**Required action**: Retype, word for word, every line from the one holding "def pvDomInt (n" through the one holding "instance (answered : Int) : Decidable" in the entries below, both included, and only those lines.

[Collected data entries]

-------

-- pv_equiv track=rewrite | github.com/Gulabbrar/ADHD-Detection | asrs_assessment.py | _encouraging_msg
-- ===== SOURCE A (Python) =====
-- def _encouraging_msg(answered: int) -> str:
--     msgs = {
--         0:  "Take your time — there are no right or wrong answers. 💙",
--         4:  "Good start! Keep going, you're doing great. 🌱",
--         8:  "One third done! You're building a clearer picture. 🌟",
--         12: "Halfway there — stay honest with yourself. 💪",
--         16: "Almost done — just a few more questions! 🎯",
--         20: "Final stretch! Your insights are nearly complete. ✨",
--         24: "All done! Scroll down to see your results. 🎉",
--     }
--     for threshold in sorted(msgs.keys(), reverse=True):
--         if answered >= threshold:
--             return msgs[threshold]
--     return msgs[0]
-- ===== SOURCE B (Python) =====
-- MESSAGES = [
--     "Take your time — there are no right or wrong answers. 💙",
--     "Good start! Keep going, you're doing great. 🌱",
--     "One third done! You're building a clearer picture. 🌟",
--     "Halfway there — stay honest with yourself. 💪",
--     "Almost done — just a few more questions! 🎯",
--     "Final stretch! Your insights are nearly complete. ✨",
--     "All done! Scroll down to see your results. 🎉",
-- ]
--
-- def _encouraging_msg(answered: int) -> str:
--     # thresholds are exactly 0,4,...,24: index arithmetically, clamped to [0,6]
--     return MESSAGES[max(0, min(answered // 4, 6))]
-- ===== Notes on version B (the rewrite author's own statement) =====
-- stated objective: simpler
-- what changed: Replaced the dict, sorted() call and descending threshold scan by a list of messages indexed directly with one clamped arithmetic index computed by integer division, exploiting the equal spacing of the thresholds.
import Mathlib
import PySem

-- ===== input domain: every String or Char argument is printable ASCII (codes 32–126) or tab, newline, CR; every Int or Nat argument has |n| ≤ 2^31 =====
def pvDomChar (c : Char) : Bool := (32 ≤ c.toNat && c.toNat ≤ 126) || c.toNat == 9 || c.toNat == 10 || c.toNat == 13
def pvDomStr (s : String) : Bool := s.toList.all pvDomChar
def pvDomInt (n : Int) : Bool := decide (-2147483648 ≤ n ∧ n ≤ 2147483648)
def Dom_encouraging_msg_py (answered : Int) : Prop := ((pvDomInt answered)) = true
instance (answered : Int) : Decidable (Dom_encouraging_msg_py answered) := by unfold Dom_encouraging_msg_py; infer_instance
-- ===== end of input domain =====

-- B replaces A's dict + sorted() + descending scan by a direct clamped arithmetic index
-- into a list of messages (objective: simpler).

-- ===== PORT A =====
-- the dict literal of A, in insertion order
def pvMsgsA : PySem.Dict Int String := PySem.Dict.ofList
  [ (0,  "Take your time — there are no right or wrong answers. 💙"),
    (4,  "Good start! Keep going, you're doing great. 🌱"),
    (8,  "One third done! You're building a clearer picture. 🌟"),
    (12, "Halfway there — stay honest with yourself. 💪"),
    (16, "Almost done — just a few more questions! 🎯"),
    (20, "Final stretch! Your insights are nearly complete. ✨"),
    (24, "All done! Scroll down to see your results. 🎉") ]

-- the 'for threshold in … : if answered >= threshold: return msgs[threshold]' loop
def pvLoopA (answered : Int) : List Int → Option String
  | [] => none
  | t :: rest => if answered ≥ t then some (pvMsgsA.getD t "") else pvLoopA answered rest

def encouraging_msg_py (answered : Int) : String :=
  match pvLoopA answered (PySem.List.sorted pvMsgsA.keys (fun x => x) true) with
  | some s => s
  | none => pvMsgsA.getD 0 ""

-- ===== PORT B =====
def pvMessagesB : List String :=
  [ "Take your time — there are no right or wrong answers. 💙",
    "Good start! Keep going, you're doing great. 🌱",
    "One third done! You're building a clearer picture. 🌟",
    "Halfway there — stay honest with yourself. 💪",
    "Almost done — just a few more questions! 🎯",
    "Final stretch! Your insights are nearly complete. ✨",
    "All done! Scroll down to see your results. 🎉" ]

def encouraging_msg_py_alt (answered : Int) : String :=
  -- MESSAGES[max(0, min(answered // 4, 6))]; the clamped index is always in range, so getD "" never fires
  (PySem.List.pyGet? pvMessagesB (max 0 (min (PySem.Int.floordiv answered 4) 6))).getD ""

-- ===== PRECONDITION & SPEC =====
def Spec_encouraging_msg_py (answered : Int) (out : String) : Prop := out = encouraging_msg_py_alt answered
instance (answered : Int) (out : String) : Decidable (Spec_encouraging_msg_py answered out) := by unfold Spec_encouraging_msg_py; infer_instance

-- ===== CLAIM (what is proved, stated in full; the proofs are below) =====
def Claim_equal_encouraging_msg_py : Prop := ∀ (answered : Int), Dom_encouraging_msg_py answered → Spec_encouraging_msg_py answered (encouraging_msg_py answered)

-- ===== LEMMAS AND PROOFS =====

-- the sorted, reversed key list of A's dict is the literal descending list
lemma pvKeysA_sorted : PySem.List.sorted pvMsgsA.keys (fun x => x) true = [24, 20, 16, 12, 8, 4, 0] := by
  decide

lemma pvIdx_eq (a q : Int) (h1 : q * 4 ≤ a) (h2 : a < (q + 1) * 4) (hq0 : 0 ≤ q) (hq6 : q ≤ 6) :
    max 0 (min (PySem.Int.floordiv a 4) 6) = q := by
  have : PySem.Int.floordiv a 4 = q := by
    rw [PySem.Int.floordiv_eq_iff_of_pos (by omega)]
    omega
  omega

-- ===== VERDICT (by name: the statement is the Claim_ definition above) =====
theorem encouraging_msg_py_spec : Claim_equal_encouraging_msg_py := by
  intro a _
  unfold Spec_encouraging_msg_py encouraging_msg_py encouraging_msg_py_alt
  rw [pvKeysA_sorted]
  by_cases h24 : 24 ≤ a
  · have hi : max 0 (min (PySem.Int.floordiv a 4) 6) = 6 := by
      have : 6 ≤ PySem.Int.floordiv a 4 := by
        rw [PySem.Int.le_floordiv_iff_mul_le (by omega)]; omega
      omega
    rw [hi]
    simp [pvLoopA, h24]; decide
  · by_cases h20 : 20 ≤ a
    · rw [pvIdx_eq a 5 (by omega) (by omega) (by omega) (by omega)]
      simp [pvLoopA, h24, h20]; decide
    · by_cases h16 : 16 ≤ a
      · rw [pvIdx_eq a 4 (by omega) (by omega) (by omega) (by omega)]
        simp [pvLoopA, h24, h20, h16]; decide
      · by_cases h12 : 12 ≤ a
        · rw [pvIdx_eq a 3 (by omega) (by omega) (by omega) (by omega)]
          simp [pvLoopA, h24, h20, h16, h12]; decide
        · by_cases h8 : 8 ≤ a
          · rw [pvIdx_eq a 2 (by omega) (by omega) (by omega) (by omega)]
            simp [pvLoopA, h24, h20, h16, h12, h8]; decide
          · by_cases h4 : 4 ≤ a
            · rw [pvIdx_eq a 1 (by omega) (by omega) (by omega) (by omega)]
              simp [pvLoopA, h24, h20, h16, h12, h8, h4]; decide
            · by_cases h0 : 0 ≤ a
              · rw [pvIdx_eq a 0 (by omega) (by omega) (by omega) (by omega)]
                simp [pvLoopA, h24, h20, h16, h12, h8, h4, h0]; decide
              · have hi : max 0 (min (PySem.Int.floordiv a 4) 6) = 0 := by
                  have : PySem.Int.floordiv a 4 < 0 := by
                    rw [PySem.Int.floordiv_lt_iff_lt_mul (by omega)]; omega
                  omega
                rw [hi]
                simp [pvLoopA, h24, h20, h16, h12, h8, h4, h0]; decide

-------

**Written solution**:
def pvDomInt (n : Int) : Bool := decide (-2147483648 ≤ n ∧ n ≤ 2147483648)
def Dom_encouraging_msg_py (answered : Int) : Prop := ((pvDomInt answered)) = true
instance (answered : Int) : Decidable (Dom_encouraging_msg_py answered) := by unfold Dom_encouraging_msg_py; infer_instance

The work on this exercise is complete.